L’empire Bongo, tel un colosse aux pieds d’argile, voit son hégémonie économique vaciller. Delta Synergie, holding familiale tentaculaire pilotée par Pascaline Bongo, fille ainée du défunt président Omar Bongo, se retrouve acculée face à un ultimatum présidentiel sans précédent : céder ses 9,91 % du capital de la BGFIBank avant le 6 décembre, sous peine d’une débâcle financière. Cette mise en demeure présidentielle augure d’une reconfiguration radicale du paysage économique gabonais, bouleversant des décennies d’arrangements tacites et de privilèges acquis. La résistance de Pascaline Bongo, héritière d’une dynastie qui a régné sans partage pendant plus d’un demi-siècle, symbolise le crépuscule d’une ère marquée par l’omnipotence d’une famille sur les ressources nationales.

La BGFIBank 

Depuis sa métamorphose de simple filiale de Paribas en mastodonte bancaire régional, la BGFIBank incarne la quintessence du capitalisme d’État gabonais. Créée en 1971 sous le nom de Banque de Paris et des Pays-Bas (Paribas), l’institution a connu une mutation  et changé de nom en devenant la Banque Gabonaise et Française Internationale (BGFI). Cette transformation, loin d’être anodine, reflète l’évolution des relations franco-gabonaises et l’émergence d’une élite financière locale sous la domination de la famille « Bongo ».

L’année 1983 marque un tournant décisif lorsque, sur l’insistance personnelle du défunt président Omar Bongo, Paribas recrute Henri-Claude Oyima, un jeune banquier issu de Citibank. Bien que non apparenté aux « Bongo », ses origines du Haut-Ogooué, fief historique de la famille présidentielle, ont indéniablement pesé dans ce choix stratégique. Nommé directeur général adjoint en 1985, puis propulsé à la tête de l’institution comme administrateur directeur général, Oyima incarne depuis lors la continuité et la stabilité du système financier gabonais.

 Une stratégie en plusieurs actes

Dans ce théâtre d’ombres politico-financier, le général-président déploie une stratégie machiavélienne savamment orchestrée. Le premier acte de cette offensive a été joué le 16 novembre 2024, avec l’organisation du référendum constitutionnel. Quelques jours plus tard, la Cour constitutionnelle en validait l’adoption définitive, scellant ainsi une série d’articles controversés. Parmi ces dispositions figurent des critères jugés arbitraires et discriminatoires : l’obligation d’avoir entre 35 et 70 ans pour se présenter à l’élection présidentielle, celle d’être marié(e) à un(e) Gabonais(e), perçue comme une intrusion dans la vie privée, et enfin la nécessité d’avoir résidé au Gabon durant les trois années précédant le scrutin. Ces mesures ont efficacement écarté la majorité des adversaires potentiels pour la prochaine élection, consolidant la position du président de transition.

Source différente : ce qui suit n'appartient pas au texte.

-- pv_equiv track=rewrite | github.com/paras-a/Data-Structures-and-Algorithms | recursion.py | is_power_of_ten
-- ===== SOURCE A (Python) =====
-- def is_power_of_ten(n):
--     """
--     Check if a number is a power of 10 using recursion.
--
--     @param n: A positive integer
--     @return: True if n is a power of 10, False otherwise
--     @rtype: bool
--
--     Examples:
--         >>> is_power_of_ten(100)
--         True
--         >>> is_power_of_ten(50)
--         False
--     """
--     if n <= 0:
--         raise ValueError("n must be a positive integer")
--     if n == 1:
--         return True
--     if 1 < n < 10:
--         return False
--     return True and is_power_of_ten(n//10)
-- ===== SOURCE B (Python) =====
-- def is_power_of_ten(n):
--     """Iterative re-implementation: strip digits in a loop, then test the leading digit."""
--     if n <= 0:
--         raise ValueError("n must be a positive integer")
--     while n >= 10:
--         n //= 10
--     return n == 1
-- ===== Notes on version B (the rewrite author's own statement) =====
-- stated objective: simpler
-- what changed: Replaces the recursion (with its three-way branch and 'True and' recursive call) by an explicit while-loop that keeps the running quotient in a variable and a single final 'n == 1' test.
import Mathlib
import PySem

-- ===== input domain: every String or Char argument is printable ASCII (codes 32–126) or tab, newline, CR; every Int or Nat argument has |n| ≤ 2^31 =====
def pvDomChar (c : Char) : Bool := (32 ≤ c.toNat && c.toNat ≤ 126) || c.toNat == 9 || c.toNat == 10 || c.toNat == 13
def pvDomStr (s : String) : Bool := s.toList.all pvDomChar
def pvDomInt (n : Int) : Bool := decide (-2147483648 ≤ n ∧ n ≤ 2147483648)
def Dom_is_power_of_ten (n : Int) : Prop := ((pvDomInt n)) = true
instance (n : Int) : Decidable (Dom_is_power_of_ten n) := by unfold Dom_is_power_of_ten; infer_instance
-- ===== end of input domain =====

-- B replaces A's recursion by an explicit while-loop keeping the running quotient, then one final test; objective: simpler.


-- ===== PORT A =====
-- A raises ValueError on n ≤ 0 (excluded by Pre_); the port returns false there.
def is_power_of_ten (n : Int) : Bool :=
  if _h0 : n ≤ 0 then false
  else if n = 1 then true
  else if 1 < n ∧ n < 10 then false
  else true && is_power_of_ten (PySem.Int.floordiv n 10)
termination_by n.toNat
decreasing_by
  have h : PySem.Int.floordiv n 10 = n / 10 := PySem.Int.floordiv_eq_ediv_of_pos (by omega)
  rw [h]; omega

-- ===== PORT B =====
-- the while-loop:  while n >= 10: n //= 10
def powTenLoop (n : Int) : Int :=
  if _h : n ≥ 10 then powTenLoop (PySem.Int.floordiv n 10) else n
termination_by n.toNat
decreasing_by
  have h : PySem.Int.floordiv n 10 = n / 10 := PySem.Int.floordiv_eq_ediv_of_pos (by omega)
  rw [h]; omega

-- B raises ValueError on n ≤ 0 (excluded by Pre_); the port returns false there.
def is_power_of_ten_alt (n : Int) : Bool :=
  if n ≤ 0 then false else decide (powTenLoop n = 1)

-- ===== PRECONDITION & SPEC =====
-- Pre_ excludes n ≤ 0, on which both A and B raise ValueError.
def Pre_is_power_of_ten (n : Int) : Prop := 1 ≤ n
instance (n : Int) : Decidable (Pre_is_power_of_ten n) := by unfold Pre_is_power_of_ten; infer_instance
def pvWitness_is_power_of_ten : Int := (100)

def Spec_is_power_of_ten (n : Int) (out : Bool) : Prop := out = is_power_of_ten_alt n
instance (n : Int) (out : Bool) : Decidable (Spec_is_power_of_ten n out) := by unfold Spec_is_power_of_ten; infer_instance

-- ===== CLAIM (what is proved, stated in full; the proofs are below) =====
def Claim_equal_is_power_of_ten : Prop := ∀ (n : Int), Dom_is_power_of_ten n → Pre_is_power_of_ten n → Spec_is_power_of_ten n (is_power_of_ten n)

-- ===== LEMMAS AND PROOFS =====
theorem is_power_of_ten_eq_loop (n : Int) (hn : 1 ≤ n) :
    is_power_of_ten n = decide (powTenLoop n = 1) := by
  by_cases h10 : n ≥ 10
  · have hfd : PySem.Int.floordiv n 10 = n / 10 := PySem.Int.floordiv_eq_ediv_of_pos (by omega)
    have hrec : 1 ≤ PySem.Int.floordiv n 10 := by rw [hfd]; omega
    have ih := is_power_of_ten_eq_loop (PySem.Int.floordiv n 10) hrec
    rw [is_power_of_ten, powTenLoop,
        dif_neg (show ¬ n ≤ 0 by omega), dif_pos h10,
        if_neg (show ¬ n = 1 by omega), if_neg (show ¬ (1 < n ∧ n < 10) by omega)]
    rw [Bool.true_and, ih]
  · rw [is_power_of_ten, powTenLoop,
        dif_neg (show ¬ n ≤ 0 by omega), dif_neg h10]
    by_cases h1 : n = 1
    · simp [h1]
    · rw [if_neg h1, if_pos (show 1 < n ∧ n < 10 by omega)]
      simp [h1]
termination_by n.toNat
decreasing_by
  have h : PySem.Int.floordiv n 10 = n / 10 := PySem.Int.floordiv_eq_ediv_of_pos (by omega)
  rw [h]; omega

-- ===== VERDICT (by name: the statement is the Claim_ definition above) =====
theorem is_power_of_ten_spec : Claim_equal_is_power_of_ten := by
  intro n _ hpre
  have h1 : 1 ≤ n := hpre
  unfold Spec_is_power_of_ten is_power_of_ten_alt
  rw [if_neg (show ¬ n ≤ 0 by omega), is_power_of_ten_eq_loop n h1]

L’acte suivant se déroule aujourd’hui autour de la BGFIBank, où Oligui Nguema orchestre une manœuvre prométhéenne contre Delta Synergie. Via son émissaire Pierre Duro, il propose un marché faustien aux contours savamment calculés : l’abandon des audits étatiques en échange d’une cession immédiate des parts dans la BGFIBank. Cette manœuvre ciblée vise à démanteler les fondements économiques de l’ancien régime tout en consolidant son autorité.

L’habileté tactique d’Oligui Nguema réside dans sa capacité à présenter cette offensive comme une nécessaire modernisation du système financier, tout en masquant ses ambitions personnelles de contrôle des leviers économiques. Cette stratégie à double détente s’inscrit dans une vision plus large du contrôle du pouvoir. En effet, après avoir neutralisé les opposants politiques par le référendum, il s’attaque maintenant aux derniers obstacles sérieux sur son chemin vers 2025 : les moyens financiers et les réseaux d’influence de messieurs Hervé-Patrick Opianga et Henri Claude Oyima, ne laissant comme seule variable que l’inconnu.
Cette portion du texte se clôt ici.